Complexity is being added at all levels. “The end of Moore’s Law has meant that designs no longer contain just one or two big processing engines, a big memory and then some other stuff that connects it,” says Nick Heaton, distinguished engineer and SoC verification architect at Cadence. “Today, we have many cores, quite often heterogeneous. There may be domain-specific engines for ML, for graphics, for whatever. Plus, you’re now connecting them together with a piece of IP that is unbelievably complex in scale. This also provides a massive opportunity for alternative architectures. Maybe the memory becomes central, and the processing is in the chiplets. There are different ways of doing that. What people are doing with chiplets today is fairly limited, but who knows where that will go.”

So there is heterogeneous integration in terms of processor domains of computation, and now the industry is about to add heterogeneous integration at the physical level in terms of multi-dies connected within a package, using either 2.5D or 3D integration techniques.

“Multi-die is going to be multi-node,” says Michael Posner, senior director for die-to-die connectivity at Synopsys. “The difficulty is not so much the analysis. It’s going to be the sign-off, specifically for either an organic substrate, or advanced interposer because of the corners. If you think about a single monolithic die, you can characterize your corners. When you go to two dies, you have to do cross corners for full margin analysis. Three dies, and you start to get into the realm of scary. The mixing of technologies is a well-understood problem that has been solved on an individual die basis, but the corner variance problem is new.”

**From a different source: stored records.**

-- pv_equiv track=rewrite | github.com/HodzaArmen/P1 | ZemljevidOvir/ZemljevidOvir.py | pretvori_zemljevid
-- ===== SOURCE A (Python) =====
-- def pretvori_vrstico(vrstica):
--     ovire = []
--     trenutnaOvira = None
--     index = 1
--     for znak in vrstica:
--         if znak == "#":
--             if trenutnaOvira is None:
--                 trenutnaOvira = (index, index)
--             else:
--                 trenutnaOvira = (trenutnaOvira[0], index)
--         else:
--             if trenutnaOvira is not None:
--                 ovire.append(trenutnaOvira)
--                 trenutnaOvira = None
--         index += 1
--     if trenutnaOvira is not None:
--         ovire.append(trenutnaOvira)
--     return ovire
--
-- def pretvori_zemljevid(vrstice):
--     ovire = []
--     y = 1
--     for vrstica in vrstice:
--         for x0, x1 in pretvori_vrstico(vrstica):
--             ovire.append((x0, x1, y))
--         y += 1
--     return sorted(ovire, key=lambda x: (x[2], x[0])) #sortirano po vrsticah in stolpcih
-- ===== SOURCE B (Python) =====
-- def pretvori_zemljevid(vrstice):
--     # Boundary detection: a run of '#' starts where a '#' follows a non-'#'
--     # (or line start) and ends where a '#' precedes a non-'#' (or line end).
--     # Rows are scanned top to bottom, starts left to right, so the result is
--     # already ordered by (row, column) and no sort is needed.
--     rez = []
--     for y, v in enumerate(vrstice, 1):
--         starts = [i for i, (c, p) in enumerate(zip(v, ' ' + v), 1) if c == '#' and p != '#']
--         ends = [i for i, (c, nx) in enumerate(zip(v, v[1:] + ' '), 1) if c == '#' and nx != '#']
--         rez += [(a, b, y) for a, b in zip(starts, ends)]
--     return rez
-- ===== Notes on version B (the rewrite author's own statement) =====
-- stated objective: simpler
-- what changed: Replaced the per-character state machine (pending-run accumulator) plus final sort with boundary detection: each row is zipped with its shifted self to list run starts and run ends, which are paired by zip, and the triples are emitted directly in (row, column) order so no sort is needed.
import Mathlib
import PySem

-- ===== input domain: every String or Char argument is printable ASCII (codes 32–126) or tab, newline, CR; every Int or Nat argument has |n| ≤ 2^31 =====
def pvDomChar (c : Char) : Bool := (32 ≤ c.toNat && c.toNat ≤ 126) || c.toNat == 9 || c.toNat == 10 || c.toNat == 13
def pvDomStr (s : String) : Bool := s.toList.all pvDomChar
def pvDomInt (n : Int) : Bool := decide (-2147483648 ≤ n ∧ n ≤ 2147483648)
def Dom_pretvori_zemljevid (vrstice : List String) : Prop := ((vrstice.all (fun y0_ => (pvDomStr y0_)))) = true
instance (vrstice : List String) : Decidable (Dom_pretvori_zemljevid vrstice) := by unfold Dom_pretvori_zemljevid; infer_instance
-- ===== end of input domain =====

-- B replaces A's per-character state machine plus final sort with boundary detection
-- (zip each row with its shifted self to pair run starts with run ends) and emits the
-- triples directly in the already-sorted (row, column) order; objective: simpler.

-- ===== PORT A =====
def pvFinish (st : List (Int × Int) × Option (Int × Int) × Int) : List (Int × Int) :=
  match st.2.1 with
  | some t => st.1 ++ [t]
  | none => st.1

def pvStepA (st : List (Int × Int) × Option (Int × Int) × Int) (znak : Char)
    : List (Int × Int) × Option (Int × Int) × Int :=
  if znak = '#' then
    match st.2.1 with
    | none => (st.1, some (st.2.2, st.2.2), st.2.2 + 1)
    | some t => (st.1, some (t.1, st.2.2), st.2.2 + 1)
  else
    match st.2.1 with
    | some t => (st.1 ++ [t], none, st.2.2 + 1)
    | none => (st.1, none, st.2.2 + 1)

def pretvori_vrstico (vrstica : String) : List (Int × Int) :=
  pvFinish (vrstica.toList.foldl pvStepA ([], none, 1))

def pretvori_zemljevid (vrstice : List String) : List (List Int) :=
  let st := vrstice.foldl
    (fun (st : List (List Int) × Int) vrstica =>
      ((pretvori_vrstico vrstica).foldl (fun acc p => acc ++ [[p.1, p.2, st.2]]) st.1, st.2 + 1))
    ([], 1)
  -- key=lambda x: (x[2], x[0]); every triple has length 3, so x[2]/x[0] never raise
  PySem.List.sorted2 st.1 (fun x => PySem.List.pyGetD x 2 0) (fun x => PySem.List.pyGetD x 0 0)

-- ===== PORT B =====
def pvAltRow (v : String) (y : Int) : List (List Int) :=
  let cs := v.toList
  -- zip(v, ' ' + v) pairs each char with its predecessor (a space before the first char)
  let starts := ((PySem.List.enumerate (cs.zip (' ' :: cs)) 1).filter
      (fun q => q.2.1 == '#' && q.2.2 != '#')).map (·.1)
  -- zip(v, v[1:] + ' ') pairs each char with its successor (a space after the last char)
  let ends := ((PySem.List.enumerate (cs.zip (cs.drop 1 ++ [' '])) 1).filter
      (fun q => q.2.1 == '#' && q.2.2 != '#')).map (·.1)
  (starts.zip ends).map (fun ab => [ab.1, ab.2, y])

def pretvori_zemljevid_alt (vrstice : List String) : List (List Int) :=
  (PySem.List.enumerate vrstice 1).foldl (fun rez yv => rez ++ pvAltRow yv.2 yv.1) []

-- ===== PRECONDITION & SPEC =====
def Spec_pretvori_zemljevid (vrstice : List String) (out : List (List Int)) : Prop := out = pretvori_zemljevid_alt vrstice
instance (vrstice : List String) (out : List (List Int)) : Decidable (Spec_pretvori_zemljevid vrstice out) := by unfold Spec_pretvori_zemljevid; infer_instance

-- ===== CLAIM (what is proved, stated in full; the proofs are below) =====
def Claim_equal_pretvori_zemljevid : Prop := ∀ (vrstice : List String), Dom_pretvori_zemljevid vrstice → Spec_pretvori_zemljevid vrstice (pretvori_zemljevid vrstice)

-- ===== LEMMAS AND PROOFS =====

-- Recursive characterisations of B's start/end column lists
def pvS : List Char → Char → Int → List Int
  | [], _, _ => []
  | c :: cs, p, i => if c = '#' ∧ p ≠ '#' then i :: pvS cs c (i + 1) else pvS cs c (i + 1)

def pvE : List Char → Int → List Int
  | [], _ => []
  | c :: cs, i => if c = '#' ∧ cs.headD ' ' ≠ '#' then i :: pvE cs (i + 1) else pvE cs (i + 1)

def pvPendE (cs : List Char) (i : Int) : List Int :=
  if cs.headD ' ' = '#' then pvE cs i else (i - 1) :: pvE cs i

lemma starts_eq (cs : List Char) (p : Char) (i : Int) :
    ((PySem.List.enumerate (cs.zip (p :: cs)) i).filter
      (fun q => q.2.1 == '#' && q.2.2 != '#')).map (·.1) = pvS cs p i := by
  induction cs generalizing p i with
  | nil => rfl
  | cons c cs ih =>
    simp only [List.zip_cons_cons, PySem.List.enumerate_cons, List.filter_cons]
    by_cases h1 : c = '#' <;> by_cases h2 : p = '#' <;>
      simp [pvS, h1, h2, ih]

lemma ends_eq (cs : List Char) (i : Int) :
    ((PySem.List.enumerate (cs.zip (cs.drop 1 ++ [' '])) i).filter
      (fun q => q.2.1 == '#' && q.2.2 != '#')).map (·.1) = pvE cs i := by
  induction cs generalizing i with
  | nil => rfl
  | cons c cs ih =>
    cases cs with
    | nil => by_cases h1 : c = '#' <;> simp [pvE, h1]
    | cons d ds =>
      have hz : (c :: d :: ds).zip (List.drop 1 (c :: d :: ds) ++ [' '])
          = (c, d) :: (d :: ds).zip (List.drop 1 (d :: ds) ++ [' ']) := by simp
      have hr : pvE (c :: d :: ds) i
          = if c = '#' ∧ d ≠ '#' then i :: pvE (d :: ds) (i + 1) else pvE (d :: ds) (i + 1) := rfl
      rw [hz]
      simp only [PySem.List.enumerate_cons, List.filter_cons]
      rw [hr]
      by_cases h1 : c = '#' <;> by_cases h2 : d = '#' <;>
      all_goals
        (have ih' := ih (i + 1)
         simp only [List.drop_succ_cons, List.drop_zero] at ih'
         try simp [h2] at ih'
         simp [h1, h2, ih'])

-- the core invariant of A's state machine, against B's start/end lists
lemma rowA (cs : List Char) : ∀ (i : Int) (acc : List (Int × Int)),
    (∀ p, p ≠ '#' → pvFinish (cs.foldl pvStepA (acc, none, i))
        = acc ++ (pvS cs p i).zip (pvE cs i))
    ∧ (∀ s, pvFinish (cs.foldl pvStepA (acc, some (s, i - 1), i))
        = acc ++ ((s :: pvS cs '#' i).zip (pvPendE cs i))) := by
  induction cs with
  | nil =>
    intro i acc
    constructor
    · intro p hp; simp [pvFinish, pvS, pvE]
    · intro s; simp [pvFinish, pvS, pvPendE, pvE]
  | cons c cs ih =>
    intro i acc
    constructor
    · intro p hp
      by_cases h1 : c = '#'
      · have hstep : pvStepA (acc, none, i) c = (acc, some (i, i), i + 1) := by
          simp [pvStepA, h1]
        have := ((ih (i + 1) acc).2) i
        simp only [List.foldl_cons, hstep]
        have hi : (i : Int) + 1 - 1 = i := by ring
        rw [hi] at this
        rw [this]
        subst h1
        simp [pvS, pvE, pvPendE, hp]
      · have hstep : pvStepA (acc, none, i) c = (acc, none, i + 1) := by
          simp [pvStepA, h1]
        have := ((ih (i + 1) acc).1) c h1
        simp only [List.foldl_cons, hstep]
        rw [this]
        simp [pvS, pvE, h1, hp]
    · intro s
      by_cases h1 : c = '#'
      · have hstep : pvStepA (acc, some (s, i - 1), i) c = (acc, some (s, i), i + 1) := by
          simp [pvStepA, h1]
        have := ((ih (i + 1) acc).2) s
        have hi : (i : Int) + 1 - 1 = i := by ring
        rw [hi] at this
        simp only [List.foldl_cons, hstep]
        rw [this]
        subst h1
        simp [pvS, pvPendE, pvE]
      · have hstep : pvStepA (acc, some (s, i - 1), i) c = (acc ++ [(s, i - 1)], none, i + 1) := by
          simp [pvStepA, h1]
        have := ((ih (i + 1) (acc ++ [(s, i - 1)])).1) c h1
        simp only [List.foldl_cons, hstep]
        rw [this]
        simp [pvS, pvPendE, pvE, h1]

lemma row_eq (v : String) (y : Int) :
    (pretvori_vrstico v).map (fun p => [p.1, p.2, y]) = pvAltRow v y := by
  have hA : pretvori_vrstico v = (pvS v.toList ' ' 1).zip (pvE v.toList 1) := by
    have := ((rowA v.toList 1 []).1) ' ' (by decide)
    simpa [pretvori_vrstico] using this
  rw [hA, pvAltRow, starts_eq, ends_eq]

-- A's outer loop, rewritten against B's per-row results
lemma outer_eq (vs : List String) : ∀ (y : Int) (acc : List (List Int)),
    (vs.foldl
      (fun (st : List (List Int) × Int) vrstica =>
        ((pretvori_vrstico vrstica).foldl (fun a p => a ++ [[p.1, p.2, st.2]]) st.1, st.2 + 1))
      (acc, y)).1
    = (PySem.List.enumerate vs y).foldl (fun rez yv => rez ++ pvAltRow yv.2 yv.1) acc := by
  induction vs with
  | nil => intro y acc; rfl
  | cons v vs ih =>
    intro y acc
    simp only [List.foldl_cons, PySem.List.enumerate_cons]
    rw [ih (y + 1)]
    rw [PySem.List.foldl_append_singleton_eq_map, row_eq]

-- the lexicographic (row, column) order of sorted's key
def pvLex (a b : List Int) : Prop :=
  PySem.List.pyGetD a 2 0 < PySem.List.pyGetD b 2 0 ∨
    (PySem.List.pyGetD a 2 0 = PySem.List.pyGetD b 2 0 ∧
      PySem.List.pyGetD a 0 0 < PySem.List.pyGetD b 0 0)

lemma pvS_bound (cs : List Char) : ∀ (p : Char) (i : Int), ∀ x ∈ pvS cs p i, i ≤ x := by
  induction cs with
  | nil => intro p i x hx; simp [pvS] at hx
  | cons c cs ih =>
    intro p i x hx
    by_cases h : c = '#' ∧ p ≠ '#' <;> simp [pvS, h] at hx
    · rcases hx with rfl | hx
      · omega
      · have := ih '#' (i + 1) x hx; omega
    · have := ih c (i + 1) x hx; omega

lemma pvS_pairwise (cs : List Char) : ∀ (p : Char) (i : Int), (pvS cs p i).Pairwise (· < ·) := by
  induction cs with
  | nil => intro p i; simp [pvS]
  | cons c cs ih =>
    intro p i
    by_cases h : c = '#' ∧ p ≠ '#' <;> simp [pvS, h]
    · exact ⟨fun x hx => by have := pvS_bound cs '#' (i + 1) x hx; omega, ih '#' (i + 1)⟩
    · exact ih c (i + 1)

lemma zip_pairwise_fst {α β : Type} (r : α → α → Prop) :
    ∀ (S : List α) (E : List β), S.Pairwise r → (S.zip E).Pairwise (fun a b => r a.1 b.1) := by
  intro S
  induction S with
  | nil => intro E _; simp
  | cons s S ih =>
    intro E h
    cases E with
    | nil => simp
    | cons e E =>
      rw [List.pairwise_cons] at h
      rw [List.zip_cons_cons, List.pairwise_cons]
      exact ⟨fun q hq => h.1 q.1 (List.of_mem_zip hq).1, ih E h.2⟩

lemma pyGetD_triple2 (a b c : Int) : PySem.List.pyGetD [a, b, c] 2 0 = c := by
  simp [PySem.List.pyGetD, PySem.List.pyGet?, PySem.List.pyIdx?]

lemma pyGetD_triple0 (a b c : Int) : PySem.List.pyGetD [a, b, c] 0 0 = a := by
  simp [PySem.List.pyGetD, PySem.List.pyGet?, PySem.List.pyIdx?]

lemma altRow_key1 (v : String) (y : Int) : ∀ t ∈ pvAltRow v y, PySem.List.pyGetD t 2 0 = y := by
  intro t ht
  rw [pvAltRow] at ht
  simp only [List.mem_map] at ht
  obtain ⟨ab, _, rfl⟩ := ht
  exact pyGetD_triple2 _ _ _

lemma altRow_pairwise (v : String) (y : Int) : (pvAltRow v y).Pairwise pvLex := by
  rw [pvAltRow, starts_eq, ends_eq]
  apply List.Pairwise.map
  · intro a b hab
    right
    refine ⟨by rw [pyGetD_triple2, pyGetD_triple2], ?_⟩
    rw [pyGetD_triple0, pyGetD_triple0]; exact hab
  · exact zip_pairwise_fst _ _ _ (pvS_pairwise v.toList ' ' 1)

lemma alt_pairwise (vs : List String) : ∀ (y : Int) (acc : List (List Int)),
    acc.Pairwise pvLex → (∀ t ∈ acc, PySem.List.pyGetD t 2 0 < y) →
    ((PySem.List.enumerate vs y).foldl (fun rez yv => rez ++ pvAltRow yv.2 yv.1) acc).Pairwise pvLex := by
  induction vs with
  | nil => intro y acc h _; exact h
  | cons v vs ih =>
    intro y acc h hk
    simp only [PySem.List.enumerate_cons, List.foldl_cons]
    apply ih (y + 1)
    · rw [List.pairwise_append]
      refine ⟨h, altRow_pairwise v y, ?_⟩
      intro a ha b hb
      left
      rw [altRow_key1 v y b hb]
      exact hk a ha
    · intro t ht
      rcases List.mem_append.mp ht with ht | ht
      · have := hk t ht; omega
      · rw [altRow_key1 v y t ht]; omega

lemma foldl_insertBy_eq {α : Type} (before : α → α → Bool) :
    ∀ (xs acc : List α),
    (∀ x ∈ xs, ∀ y ∈ acc, before x y = false) →
    xs.Pairwise (fun a b => before b a = false) →
    xs.foldl (fun a x => PySem.List.insertBy before x a) acc = acc ++ xs := by
  intro xs
  induction xs with
  | nil => intro acc _ _; simp
  | cons x xs ih =>
    intro acc h1 h2
    rw [List.pairwise_cons] at h2
    rw [List.foldl_cons,
      PySem.List.insertBy_of_forall_not_before before x acc (h1 x (by simp)),
      ih (acc ++ [x]) ?_ h2.2]
    · simp
    · intro z hz w hw
      rcases List.mem_append.mp hw with hw | hw
      · exact h1 z (by simp [hz]) w hw
      · simp only [List.mem_singleton] at hw
        subst hw
        exact h2.1 z hz

lemma sorted2_eq_self (xs : List (List Int)) (h : xs.Pairwise pvLex) :
    PySem.List.sorted2 xs (fun x => PySem.List.pyGetD x 2 0) (fun x => PySem.List.pyGetD x 0 0) = xs := by
  have : PySem.List.sorted2 xs (fun x => PySem.List.pyGetD x 2 0) (fun x => PySem.List.pyGetD x 0 0)
      = xs.foldl (fun acc x => PySem.List.insertBy
          (fun a b => decide (PySem.List.pyGetD a 2 0 < PySem.List.pyGetD b 2 0) ||
            !decide (PySem.List.pyGetD b 2 0 < PySem.List.pyGetD a 2 0) &&
              decide (PySem.List.pyGetD a 0 0 < PySem.List.pyGetD b 0 0)) x acc) [] := rfl
  rw [this, foldl_insertBy_eq _ xs [] (by simp) ?_]
  · simp
  · refine h.imp ?_
    intro a b hab
    rcases hab with hab | ⟨hab1, hab2⟩ <;> simp <;> omega

-- ===== VERDICT (by name: the statement is the Claim_ definition above) =====
theorem pretvori_zemljevid_spec : Claim_equal_pretvori_zemljevid := by
  intro vrstice _
  show pretvori_zemljevid vrstice = pretvori_zemljevid_alt vrstice
  rw [pretvori_zemljevid]
  rw [outer_eq vrstice 1 []]
  exact sorted2_eq_self _ (alt_pairwise vrstice 1 [] (by simp) (by simp))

That also will add new physical issues, which in turn create other issues. “One new thing that we are seeing is related to stress that happens when you start stacking chips,” says Sathish Balasubramanian, head of product management and marketing for AMS at Siemens EDA. “It’s not uniform. With HBM memory, people started noticing some performance and some dead-on-arrival chiplets because of stress. If we extend that stacking into the SoC, which is not a repeated structure, it is even worse because it’s not repetitive. It’s more random. So stress is another physical effect that is going to be a big factor. How do you model stress? If I get a stacked die or a stacked chiplet from you, how do I know that everything is satisfied, that I don’t have to worry about stress?”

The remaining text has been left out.